Crédito: Getty Images

Impossível começar sem ao menos mencionar a Copa do Mundo da Rússia e a campanha sólida da França rumo ao bicampeonato mundial. A equipe comandada por Didier Deschamps pode não ter jogado o futebol mais vistoso, mas foi, sem dúvida alguma, a que teve mais consistência e força mental nos momentos decisivos. O 4-2-3-1 “torto” do técnico francês trazia Matuidi indo e voltando pela esquerda para liberar o jovem e veloz Mbappé (melhor jogador da Copa do Mundo na opinião deste que escreve) no outro lado numa estratégia de jogo extremamente eficiente. Mesmo com as críticas em cima de Giroud, centroavante que jogava para o time e não marcou gols na competição. A vitória sobre a Argentina nas oitavas de final foi a prova de que a França vinha com tudo para conquistar o seu segundo Mundial. E ele veio com goleada sobre a Croácia.

Matuidi mais preso pelo lado esquerdo para soltar Mbappé pelo outro lado. Griezmann decidindo na frente e Giroud preparando as jogadas. Pogba armando e Kanté correndo por todos. A França de Didier Deschamps foi consistente e eficiente na conquista da Copa do Mundo da Rússia.

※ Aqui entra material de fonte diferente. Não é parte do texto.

-- pv_equiv track=rewrite | github.com/hirorion/dashcamvideoanalysis | app_ai/worker/detections.py | check_object_not_appear
-- ===== SOURCE A (Python) =====
-- def check_object_not_appear(check_arr, sfno, efno):
--     """
--     指定フレーム間で指定された配列にオブジェクトが0回だったらを見つける
--     :param check_arr:
--     :param sfno:
--     :param efno:
--     :return: 見つけた: fno/ 見つけられない: -1
--     """
--     end_check_flag = 0
--     for fno in range(sfno, efno):
--         if fno in check_arr:
--             end_check_flag = end_check_flag + 1
--
--     if end_check_flag == 0:
--         # 出口見つけた
--         # 次のチェックポイントを見つけさせる
--         return efno
--     return -1
-- ===== SOURCE B (Python) =====
-- def check_object_not_appear(check_arr, sfno, efno):
--     for x in check_arr:
--         if sfno <= x < efno:
--             return -1
--     return efno
-- ===== Notes on version B (the rewrite author's own statement) =====
-- stated objective: alternative
-- what changed: B scans check_arr once with an early-exit bound test instead of A's pass over range(sfno, efno) with a membership test per frame and a counter.
import Mathlib
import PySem

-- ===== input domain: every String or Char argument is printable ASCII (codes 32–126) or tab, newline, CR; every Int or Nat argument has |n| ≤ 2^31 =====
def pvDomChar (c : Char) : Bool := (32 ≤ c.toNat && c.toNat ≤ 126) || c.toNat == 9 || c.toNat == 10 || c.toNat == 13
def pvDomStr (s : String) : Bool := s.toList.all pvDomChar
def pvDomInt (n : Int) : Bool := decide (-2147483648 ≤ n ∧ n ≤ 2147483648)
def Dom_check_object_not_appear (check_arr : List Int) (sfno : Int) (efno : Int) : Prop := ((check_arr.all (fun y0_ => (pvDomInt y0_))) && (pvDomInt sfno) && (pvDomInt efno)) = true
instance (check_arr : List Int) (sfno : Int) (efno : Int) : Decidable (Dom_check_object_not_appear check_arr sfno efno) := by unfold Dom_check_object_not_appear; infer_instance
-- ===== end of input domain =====

-- B scans check_arr once with an early-exit bound test instead of A's pass over the frame range with per-frame membership and a counter (alternative decomposition).


-- ===== PORT A =====
-- literal port: count frames of range(sfno, efno) that occur in check_arr, return efno iff the count is 0
def check_object_not_appear (check_arr : List Int) (sfno : Int) (efno : Int) : Int :=
  let end_check_flag :=
    (PySem.List.pyRange sfno efno 1).foldl
      (fun acc fno => if fno ∈ check_arr then acc + 1 else acc) (0 : Int)
  if end_check_flag = 0 then efno else -1

-- ===== PORT B =====
-- literal port of Source B: early-exit scan over check_arr with a bound test
def check_object_not_appear_alt (check_arr : List Int) (sfno : Int) (efno : Int) : Int :=
  match check_arr with
  | [] => efno
  | x :: rest => if sfno ≤ x ∧ x < efno then -1 else check_object_not_appear_alt rest sfno efno

-- ===== PRECONDITION & SPEC =====
def Spec_check_object_not_appear (check_arr : List Int) (sfno : Int) (efno : Int) (out : Int) : Prop := out = check_object_not_appear_alt check_arr sfno efno
instance (check_arr : List Int) (sfno : Int) (efno : Int) (out : Int) : Decidable (Spec_check_object_not_appear check_arr sfno efno out) := by unfold Spec_check_object_not_appear; infer_instance

-- ===== CLAIM (what is proved, stated in full; the proofs are below) =====
def Claim_equal_check_object_not_appear : Prop := ∀ (check_arr : List Int) (sfno : Int) (efno : Int), Dom_check_object_not_appear check_arr sfno efno → Spec_check_object_not_appear check_arr sfno efno (check_object_not_appear check_arr sfno efno)

-- ===== LEMMAS AND PROOFS =====

-- A's counter fold equals init plus a countP
theorem flag_eq_countP (check_arr l : List Int) (init : Int) :
    l.foldl (fun acc fno => if fno ∈ check_arr then acc + 1 else acc) init
      = init + (l.countP (fun fno => decide (fno ∈ check_arr)) : Int) := by
  induction l generalizing init with
  | nil => simp
  | cons x xs ih =>
      simp only [List.foldl_cons, List.countP_cons, ih]
      by_cases h : x ∈ check_arr <;> simp [h] <;> push_cast <;> try ring

theorem alt_eq_neg_one (check_arr : List Int) (sfno efno : Int)
    (h : ∃ x ∈ check_arr, sfno ≤ x ∧ x < efno) :
    check_object_not_appear_alt check_arr sfno efno = -1 := by
  induction check_arr with
  | nil => simp at h
  | cons x xs ih =>
      by_cases hx : sfno ≤ x ∧ x < efno
      · simp [check_object_not_appear_alt, hx]
      · rcases h with ⟨y, hy, hb⟩
        rcases List.mem_cons.mp hy with hy | hy
        · exact absurd (hy ▸ hb) hx
        · simp [check_object_not_appear_alt, hx, ih ⟨y, hy, hb⟩]

theorem alt_eq_efno (check_arr : List Int) (sfno efno : Int)
    (h : ∀ x ∈ check_arr, ¬ (sfno ≤ x ∧ x < efno)) :
    check_object_not_appear_alt check_arr sfno efno = efno := by
  induction check_arr with
  | nil => rfl
  | cons x xs ih =>
      have hx := h x (by simp)
      simp [check_object_not_appear_alt, hx,
        ih (fun y hy => h y (List.mem_cons_of_mem _ hy))]

-- ===== VERDICT (by name: the statement is the Claim_ definition above) =====
theorem check_object_not_appear_spec : Claim_equal_check_object_not_appear := by
  intro check_arr sfno efno _
  unfold Spec_check_object_not_appear check_object_not_appear
  simp only [flag_eq_countP, Int.zero_add]
  by_cases h : ∃ x ∈ check_arr, sfno ≤ x ∧ x < efno
  · rcases h with ⟨x, hx, hb⟩
    have hc : 0 < (PySem.List.pyRange sfno efno 1).countP
        (fun fno => decide (fno ∈ check_arr)) := by
      refine List.countP_pos_iff.mpr ⟨x, ?_, by simp [hx]⟩
      exact (PySem.List.mem_pyRange_one).mpr hb
    rw [alt_eq_neg_one check_arr sfno efno ⟨x, hx, hb⟩, if_neg (by omega)]
  · push Not at h
    have hc : (PySem.List.pyRange sfno efno 1).countP
        (fun fno => decide (fno ∈ check_arr)) = 0 := by
      refine List.countP_eq_zero.mpr ?_
      intro fno hf
      have := (PySem.List.mem_pyRange_one).mp hf
      simp only [decide_eq_true_eq]
      intro hmem
      exact absurd this (by simpa using h fno hmem)
    rw [alt_eq_efno check_arr sfno efno (by intro x hx hb; exact absurd hb.2 (by simpa using (h x hx) hb.1))]
    simp [hc]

Falando na vice-campeã mundial, a Croácia também merece destaque pelos feitos realizados na Copa da Rússia. Nem tanto por chegar na primeira final da sua história, mas pela maneira como ela chegou lá. O 4-1-4-1 de Zlatko Dalic trazia Brozovic na frente da zaga para liberar Modric e Rakitic para armar o jogo e ainda tinha em Perisic e Mandzukic dois jogadores capazes de feitos incríveis em momentos que nem mesmo a torcida croata acreditava na sua seleção. A goleada sobre a Argentina na fase de grupos e a vitória sobre a Inglaterra nas semifinais (depois da terceira prorrogação seguida) mostraram a qualidade daquela equipe. E Modric, mesmo não decidindo como se esperava, foi considerado o melhor jogador da Copa do Mundo e de toda a temporada. Decisão discutível da FIFA, mas que não diminui em nada o brilho dessa geração.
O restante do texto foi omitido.